Azure Active Directory SSO
Squadcast supports SAML 2.0 based Single Sign-On (SSO) login for Azure Active Directory users. You can integrate your Squadcast Organization with your Azure Active Directory SSO by following this integration guide.
Account Owner / Administrator account in Squadcast
A valid Squadcast subscription in either (Pro or Enterprise plans)
1. Only an Administrator / Account owner can enable and configure Azure Active Directory SSO for an Organisation in Squadcast.
2. Once enabled, only the Account Owner can use email-password based login by default although, it can be configured to enable email-password based login for Administrators as well.
(1) Navigate to Extensions from the sidebar and click on Integrate in the SSO card
(2) In the opened modal, select the Custom SAML 2.0 tab and click Show configuration guide for Custom SAML 2.0
As given in the displayed guide, copy the ACS URL being shown in point 1
(3) Then, go to your Azure Active Directory dashboard and click on Enterprise applications from the left navigation
(4) Click on New Application to create an application for Squadcast
(5) Select Non-gallery Application, give a name for the application (such as, Squadcast) and click on Add
(6) For the newly created app, in the left pane under Manage, select Users and groups
Now, click on Add User
(7) Find and add the users you want to, along with the appropriate Role
(8) In the left pane under Manage, click Single sign-on and select SAML
(9) Edit the Basic SAML Configuration section
In both, the Identifier (Entity ID) and Reply URL (Assertion Consumer Service URL) placeholders, paste the ACS URL you copied previously from Squadcast in here
(10) Next, edit the User and Attributes Claims section
Remove the namespace and use:
first_namefor source attribute
(11) Click on the Edit icon in the SAML Signing Certificate section
Here, download the PEM certificate
(12) From under the Set up Squadcast section, copy the Login URL
(13) Paste the copied Login URL in the placeholder for SAML 2.0 Endpoint and the contents of the PEM Certificate in the placeholder for X.509 Certificate
- Provisioning new users can be defaulted to a particular
User Rolefrom the drop-down
- You can allow
Adminsto also login using their email credentials in addition to SSO. This can be done by checking the boxes for those options
- You can simply provision new users on their first login by enabling the checkbox for the same
Once all of this have been configured based on your requirements, click on Save
(14) That’s it, your configuration is now complete!

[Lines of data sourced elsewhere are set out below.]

theorem pvDistribute_length (n : Int) (key : String) :
    ∀ (xs : List String) (s : Int) (res : List (List (String × List String))),
      ((PySem.List.enumerate xs s).foldl
          (fun res jx => res.modify (PySem.Int.mod jx.1 n).toNat (fun d => pvAppendKey d key jx.2)) res).length =
        res.length := by
  intro xs
  induction xs with
  | nil => intro s res; simp [PySem.List.enumerate_nil]
  | cons x xs ih =>
      intro s res
      rw [PySem.List.enumerate_cons, List.foldl_cons, ih]
      simp

-- ===== VERDICT (by name: the statement is the Claim_ definition above) =====
theorem dividir_trabalho_py_spec : Claim_equal_dividir_trabalho_py := by
  intro n cat_config _ _
  unfold Spec_dividir_trabalho_py dividir_trabalho_py dividir_trabalho_py_alt
  by_cases hn : 0 < n
  case neg =>
    rw [if_neg hn, PySem.List.pyRange_one_eq_nil (by omega)]
    simp
  case pos =>
    rw [if_pos hn]
    set F := (cat_config.lookup "freelas").getD [] with hF
    set R := (cat_config.lookup "reddit").getD [] with hR
    set G := (cat_config.lookup "github").getD [] with hG
    simp only [List.foldl_cons, List.foldl_nil]
    refine List.ext_getElem? fun i => ?_
    by_cases hi : (i : Int) < n
    case neg =>
      -- both sides have length n.toNat ≤ i, so both lookups are none
      rw [List.getElem?_eq_none ?h1, List.getElem?_eq_none ?h2]
      case h1 =>
        simp only [List.length_map, PySem.List.length_pyRange_one]
        omega
      case h2 =>
        unfold pvDistribute
        rw [pvDistribute_length, pvDistribute_length, pvDistribute_length]
        simp only [List.length_map, PySem.List.length_pyRange_one]
        omega
    case pos =>
      have hi0 : ((i : Int)) - 0 = (i : Int) := by ring
      unfold pvDistribute
      rw [pvDistribute_aux n hn _ G 0 (by omega) _ i hi]
      rw [pvDistribute_aux n hn _ R 0 (by omega) _ i hi]
      rw [pvDistribute_aux n hn _ F 0 (by omega) _ i hi]
      have hn' : n = ((n.toNat : Int)) := by omega
      have hinat : i < n.toNat := by omega
      rw [hi0, Int.emod_eq_of_lt (by omega) hi]
      rw [hn', PySem.List.getElem?_map_pyRange_zero _ n.toNat i hinat]
      rw [PySem.List.getElem?_map_pyRange_zero _ n.toNat i hinat]
      simp only [Option.map_some]
      rw [← hn']
      rw [PySem.List.pyGetD_map_pyRange_of_nonneg _ n _ [] (by omega) hi]
      rw [PySem.List.pyGetD_map_pyRange_of_nonneg _ n _ [] (by omega) hi]
      rw [PySem.List.pyGetD_map_pyRange_of_nonneg _ n _ [] (by omega) hi]
      rw [pv_slice?_eq_pvStrided n hn F _ (by omega)]
      rw [pv_slice?_eq_pvStrided n hn R _ (by omega)]
      rw [pv_slice?_eq_pvStrided n hn G _ (by omega)]
      simp [pvAppendMany]
-- pv_equiv track=rewrite | github.com/learn-ukrainian/learn-ukrainian.github.io | scripts/lint_ipa.py | find_brackets
-- ===== SOURCE A (Python) =====
-- def find_brackets(line: str):
--     """Yield (start, end, content, after_char) for each [...] in line."""
--     i = 0
--     while i < len(line):
--         if line[i] == '[':
--             depth = 1
--             j = i + 1
--             while j < len(line) and depth > 0:
--                 if line[j] == '[':
--                     depth += 1
--                 elif line[j] == ']':
--                     depth -= 1
--                 j += 1
--             if depth == 0:
--                 content = line[i+1:j-1]
--                 after = line[j:j+1] if j < len(line) else ''
--                 yield i, j - 1, content, after
--                 i = j
--             else:
--                 i += 1
--         else:
--             i += 1
-- ===== SOURCE B (Python) =====
-- def find_brackets(line: str):
--     """Yield (start, end, content, after_char) for each [...] in line.
--
--     One pass with a stack matches every ']' to its nearest unmatched '[';
--     the outermost (non-enclosed) matched pairs are then selected back-to-front.
--     """
--     stack = []
--     pairs = []
--     for j, ch in enumerate(line):
--         if ch == '[':
--             stack.append(j)
--         elif ch == ']' and stack:
--             pairs.append((stack.pop(), j))
--     out = []
--     minp = len(line)
--     for p, q in reversed(pairs):
--         if p < minp:
--             out.append((p, q, line[p + 1:q], line[q + 1:q + 2]))
--             minp = p
--     yield from reversed(out)
-- ===== Notes on version B (the rewrite author's own statement) =====
-- stated objective: faster
-- what changed: A rescans from each '[' with a depth counter (re-reading the rest of the line after every unmatched '['); B makes one stack pass that matches every ']' to its nearest open '[', then selects the outermost (non-enclosed) pairs back-to-front, turning the O(n^2) worst case into O(n).
import Mathlib
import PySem

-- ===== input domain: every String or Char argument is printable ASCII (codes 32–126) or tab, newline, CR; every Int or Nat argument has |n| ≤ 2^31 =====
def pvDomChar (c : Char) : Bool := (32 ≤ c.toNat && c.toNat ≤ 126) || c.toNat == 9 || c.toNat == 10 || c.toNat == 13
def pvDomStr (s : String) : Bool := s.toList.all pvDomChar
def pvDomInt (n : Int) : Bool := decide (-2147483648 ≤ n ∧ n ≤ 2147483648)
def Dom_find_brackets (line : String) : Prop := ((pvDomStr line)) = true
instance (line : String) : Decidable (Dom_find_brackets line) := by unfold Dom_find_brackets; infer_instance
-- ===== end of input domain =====

-- B replaces A's rescanning outer loop by one stack pass collecting matched pairs plus a
-- back-to-front selection of the outermost ones (objective: faster on bracket-heavy lines).

-- Python's line[a:b] for Nat bounds (exact: PySem.List.slice is Python slicing)
def sl (cs : List Char) (a b : Nat) : String :=
  String.mk (PySem.List.slice cs (some (a : Int)) (some (b : Int)))

-- ===== PORT A =====
-- inner while loop of A: from index j with current depth d, returns (final j, final depth)
def scanA (cs : List Char) (j d : Nat) : Nat × Nat :=
  if h : j < cs.length ∧ 0 < d then
    scanA cs (j + 1)
      (if cs.getD j ' ' = '[' then d + 1 else if cs.getD j ' ' = ']' then d - 1 else d)
  else (j, d)
termination_by cs.length - j

-- needed by goA's termination proof (cited in decreasing_by)
theorem scanA_le (cs : List Char) (j d : Nat) : j ≤ (scanA cs j d).1 := by
  fun_induction scanA cs j d with
  | case1 j d h ih => simp only [dite_eq_ite] at ih; omega
  | case2 j d h => simp

-- outer while loop of A
def goA (cs : List Char) (i : Nat) : List (Int × Int × String × String) :=
  if h : i < cs.length then
    if cs.getD i ' ' = '[' then
      let r := scanA cs (i + 1) 1
      if r.2 = 0 then
        ((i : Int), ((r.1 - 1 : Nat) : Int), sl cs (i + 1) (r.1 - 1),
          if r.1 < cs.length then sl cs r.1 (r.1 + 1) else "") :: goA cs r.1
      else goA cs (i + 1)
    else goA cs (i + 1)
  else []
termination_by cs.length - i
decreasing_by
  · have := scanA_le cs (i + 1) 1; omega
  · omega
  · omega

def find_brackets (line : String) : List (Int × Int × String × String) :=
  goA line.toList 0

-- ===== PORT B =====
-- one step of B's enumerate loop: push '[' indices, pop on ']' recording the matched pair
def stepB (st : List Nat × List (Nat × Nat)) (x : Nat × Char) : List Nat × List (Nat × Nat) :=
  if x.2 = '[' then (x.1 :: st.1, st.2)
  else if x.2 = ']' then
    match st.1 with
    | [] => st
    | p :: rest => (rest, st.2 ++ [(p, x.1)])
  else st

-- enumerate(line) with Nat indices
def enumN : Nat → List Char → List (Nat × Char)
  | _, [] => []
  | k, c :: cs => (k, c) :: enumN (k + 1) cs

def mkOut (cs : List Char) (p q : Nat) : Int × Int × String × String :=
  ((p : Int), (q : Int), sl cs (p + 1) q, sl cs (q + 1) (q + 2))

-- one step of B's reversed-pairs loop: keep a pair iff it starts left of every kept pair
def filtStep (cs : List Char) (st : Nat × List (Int × Int × String × String)) (pr : Nat × Nat) :
    Nat × List (Int × Int × String × String) :=
  if pr.1 < st.1 then (pr.1, st.2 ++ [mkOut cs pr.1 pr.2]) else st

def find_brackets_alt (line : String) : List (Int × Int × String × String) :=
  let cs := line.toList
  let pairs := (List.foldl stepB ([], []) (enumN 0 cs)).2
  (List.foldl (filtStep cs) (cs.length, []) pairs.reverse).2.reverse

-- ===== PRECONDITION & SPEC =====
def Spec_find_brackets (line : String) (out : List (Int × Int × String × String)) : Prop := out = find_brackets_alt line
instance (line : String) (out : List (Int × Int × String × String)) : Decidable (Spec_find_brackets line out) := by unfold Spec_find_brackets; infer_instance

-- ===== CLAIM (what is proved, stated in full; the proofs are below) =====
def Claim_equal_find_brackets : Prop := ∀ (line : String), Dom_find_brackets line → Spec_find_brackets line (find_brackets line)

-- ===== LEMMAS AND PROOFS =====

-- list-structural version of A's inner scan: (#chars consumed, final depth)
def scanL : List Char → Nat → Nat × Nat
  | [], d => (0, d)
  | c :: l, d =>
    if d = 0 then (0, d)
    else
      ((scanL l (if c = '[' then d + 1 else if c = ']' then d - 1 else d)).1 + 1,
       (scanL l (if c = '[' then d + 1 else if c = ']' then d - 1 else d)).2)

def runB (l : List (Nat × Char)) (t : List Nat) (ps : List (Nat × Nat)) :
    List Nat × List (Nat × Nat) :=
  List.foldl stepB (t, ps) l

-- B's reversed filter, output already in forward order
def filtR (cs : List Char) : List (Nat × Nat) → Nat → List (Int × Int × String × String)
  | [], _ => []
  | pr :: rest, m =>
    if pr.1 < m then filtR cs rest pr.1 ++ [mkOut cs pr.1 pr.2] else filtR cs rest m

def minpA : List (Nat × Nat) → Nat → Nat
  | [], m => m
  | pr :: rest, m => minpA rest (if pr.1 < m then pr.1 else m)

theorem runB_cons (x : Nat × Char) (l : List (Nat × Char)) (t : List Nat)
    (ps : List (Nat × Nat)) :
    runB (x :: l) t ps = runB l (stepB (t, ps) x).1 (stepB (t, ps) x).2 := rfl

theorem scanL_zero (l : List Char) : scanL l 0 = (0, 0) := by
  cases l <;> simp [scanL]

For testing this SSO integration and if its working as expected, go back to the Azure Active Directory SSO portal, and click on Test
Then, click Sign in as current user to verify your login to Squadcast!
(15) Activate this SSO integration by enabling the toggle
(16) To login to Squadcast via Azure Active Directory SSO from here on, within your Office 365 account, click on App Launcher, click on All Apps and you will be able to see Squadcast there. Unless you have enabled email-password based login for your User Role, you will not be able to login to Squadcast using email-password from our webapp login page.
Important: We do not support provisioning and syncing of Groups from Azure Active Directory SSO into Squadcast. We support this only for Users.